Example 2: Converting a List of DOIs

# You have a text file with DOIs (one per line)
# dois.txt contains:
# 10.1038/s41586-021-03819-2
# 10.1126/science.aam9317
# 10.1016/j.cell.2023.01.001

# Convert all to BibTeX
python scripts/doi_to_bibtex.py --input dois.txt --output references.bib

# Validate the result
python scripts/validate_citations.py references.bib --verbose

Example 3: Cleaning an Existing BibTeX File

# You have a messy BibTeX file from various sources
# Clean it up systematically

# Step 1: Format and standardize
python scripts/format_bibtex.py messy_references.bib \
  --output step1_formatted.bib

# Step 2: Remove duplicates
python scripts/format_bibtex.py step1_formatted.bib \
  --deduplicate \
  --output step2_deduplicated.bib

# Step 3: Validate and auto-fix
python scripts/validate_citations.py step2_deduplicated.bib \
  --auto-fix \
  --output step3_validated.bib

# Step 4: Sort by year
python scripts/format_bibtex.py step3_validated.bib \
  --sort year \
  --descending \
  --output clean_references.bib

# Step 5: Final validation report
python scripts/validate_citations.py clean_references.bib \
  --report final_validation.json \
  --verbose

# Review report
cat final_validation.json

Example 4: Finding and Citing Seminal Papers

# Find highly cited papers on a topic
python scripts/search_google_scholar.py "AlphaFold protein structure" \
  --year-start 2020 \
  --year-end 2024 \
  --sort-by citations \
  --limit 20 \
  --output alphafold_seminal.json

# Extract the top 10 by citation count
# (script will have included citation counts in JSON)

# Convert to BibTeX
python scripts/extract_metadata.py \
  --input alphafold_seminal.json \
  --output alphafold_refs.bib

# The BibTeX file now contains the most influential papers

Imported: Overview

Manage citations systematically throughout the research and writing process. This skill provides tools and strategies for searching academic databases (Google Scholar, PubMed), extracting accurate metadata from multiple sources (CrossRef, PubMed, arXiv), validating citation information, and generating properly formatted BibTeX entries.

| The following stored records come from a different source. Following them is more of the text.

-- pv_equiv track=rewrite | github.com/swisskanton/javascript | mainDiagonalProduct.py | main_diagonal_product
-- ===== SOURCE A (Python) =====
-- def main_diagonal_product(mat):
--     i = 0
--     result = 1
--     for item in mat:
--         if i < len(item):
--             result *= item[i]
--         else:
--             break
--         i += 1
--     return result
-- ===== SOURCE B (Python) =====
-- def main_diagonal_product(mat):
--     # Recursive peel: the diagonal product of mat is mat[0][0] times the
--     # diagonal product of the submatrix with the first row and first
--     # column removed; stop at an empty matrix or an empty leading row.
--     if not mat or not mat[0]:
--         return 1
--     return mat[0][0] * main_diagonal_product([row[1:] for row in mat[1:]])
-- ===== Notes on version B (the rewrite author's own statement) =====
-- stated objective: alternative
-- what changed: Replaces the index-tracking loop with break by structural recursion that peels the first row and first column (mat[0][0] * f([row[1:] for row in mat[1:]])), so no index is maintained at all; it trades this for O(n*m) slicing copies.
import Mathlib
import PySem

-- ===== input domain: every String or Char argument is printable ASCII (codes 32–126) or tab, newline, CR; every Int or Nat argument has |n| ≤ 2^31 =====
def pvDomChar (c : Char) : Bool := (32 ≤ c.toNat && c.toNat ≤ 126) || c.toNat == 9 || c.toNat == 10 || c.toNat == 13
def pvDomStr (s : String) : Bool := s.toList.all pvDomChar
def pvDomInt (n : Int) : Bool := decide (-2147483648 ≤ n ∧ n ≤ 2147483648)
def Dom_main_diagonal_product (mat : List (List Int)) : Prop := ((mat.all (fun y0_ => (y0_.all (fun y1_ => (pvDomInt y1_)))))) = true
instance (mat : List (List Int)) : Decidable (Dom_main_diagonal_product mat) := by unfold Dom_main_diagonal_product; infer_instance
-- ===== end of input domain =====

-- B replaces the index-tracking loop by structural recursion peeling the first row and column (alternative decomposition, not faster).
-- ===== PORT A =====
-- A's loop: i starts at 0 and only increments, so it is a Nat; item[i] with i < len(item) is getD.
def mdpLoop : List (List Int) → Nat → Int → Int
  | [], _, result => result
  | item :: rest, i, result =>
    if i < item.length then mdpLoop rest (i + 1) (result * item.getD i 0)
    else result

def main_diagonal_product (mat : List (List Int)) : Int := mdpLoop mat 0 1

-- ===== PORT B =====
-- row[1:] on a Python list = PySem.List.slice row (some 1) none = row.tail (lemma slice_from_one).
def main_diagonal_product_alt : List (List Int) → Int
  | [] => 1
  | row :: rest =>
    match row with
    | [] => 1
    | x :: _ => x * main_diagonal_product_alt (rest.map (fun r => PySem.List.slice r (some 1) none))
termination_by mat => mat.length
decreasing_by simp

-- ===== PRECONDITION & SPEC =====
def Spec_main_diagonal_product (mat : List (List Int)) (out : Int) : Prop := out = main_diagonal_product_alt mat
instance (mat : List (List Int)) (out : Int) : Decidable (Spec_main_diagonal_product mat out) := by unfold Spec_main_diagonal_product; infer_instance

-- ===== CLAIM (what is proved, stated in full; the proofs are below) =====
def Claim_equal_main_diagonal_product : Prop := ∀ (mat : List (List Int)), Dom_main_diagonal_product mat → Spec_main_diagonal_product mat (main_diagonal_product mat)

-- ===== LEMMAS AND PROOFS =====
-- After i steps of A's loop on the remaining rows `rows`, B's recursion state is `rows.map (List.drop i)`.
theorem mdpLoop_eq (rows : List (List Int)) : ∀ (i : Nat) (r : Int),
    mdpLoop rows i r = r * main_diagonal_product_alt (rows.map (fun row => row.drop i)) := by
  induction rows with
  | nil => intro i r; simp [mdpLoop, main_diagonal_product_alt]
  | cons item rest ih =>
    intro i r
    by_cases h : i < item.length
    · have hdrop : item.drop i = item[i] :: item.drop (i + 1) := List.drop_eq_getElem_cons h
      simp only [mdpLoop, if_pos h, List.map_cons, hdrop, main_diagonal_product_alt,
        PySem.List.slice_from_one]
      rw [ih (i + 1) (r * item.getD i 0)]
      have htail : ∀ r' : List Int, (r'.drop i).tail = r'.drop (i + 1) := by
        intro r'; rw [← List.drop_drop]; simp
      simp only [List.map_map]
      have hmap : List.map ((fun r : List Int => r.tail) ∘ fun row => List.drop i row) rest
          = List.map (fun row => List.drop (i + 1) row) rest :=
        List.map_congr_left (fun a _ => htail a)
      rw [hmap]
      rw [List.getD_eq_getElem _ _ h]
      ring
    · have hdrop : item.drop i = [] := List.drop_eq_nil_of_le (by omega)
      simp [mdpLoop, if_neg h, hdrop, main_diagonal_product_alt]

-- ===== VERDICT (by name: the statement is the Claim_ definition above) =====
theorem main_diagonal_product_spec : Claim_equal_main_diagonal_product := by
  intro mat _
  unfold Spec_main_diagonal_product main_diagonal_product
  simpa using mdpLoop_eq mat 0 1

Critical for maintaining citation accuracy, avoiding reference errors, and ensuring reproducible research. Integrates seamlessly with the literature-review skill for comprehensive research workflows.

Imported: Summary

The citation-management skill provides:

  1. Comprehensive search capabilities for Google Scholar and PubMed
  2. Automated metadata extraction from DOI, PMID, arXiv ID, URLs
  3. Citation validation with DOI verification and completeness checking
  4. BibTeX formatting with standardization and cleaning tools
  5. Quality assurance through validation and reporting
  6. Integration with scientific writing workflow
  7. Reproducibility through documented search and extraction methods

Use this skill to maintain accurate, complete citations throughout your research and ensure publication-ready bibliographies.

Imported: Visual Enhancement with Scientific Schematics

When creating documents with this skill, always consider adding scientific diagrams and schematics to enhance visual communication.

If your document does not already contain schematics or diagrams:

  • Use the scientific-schematics skill to generate AI-powered publication-quality diagrams
  • Simply describe your desired diagram in natural language
  • Nano Banana Pro will automatically generate, review, and refine the schematic

For new documents: Scientific schematics should be generated by default to visually represent key concepts, workflows, architectures, or relationships described in the text.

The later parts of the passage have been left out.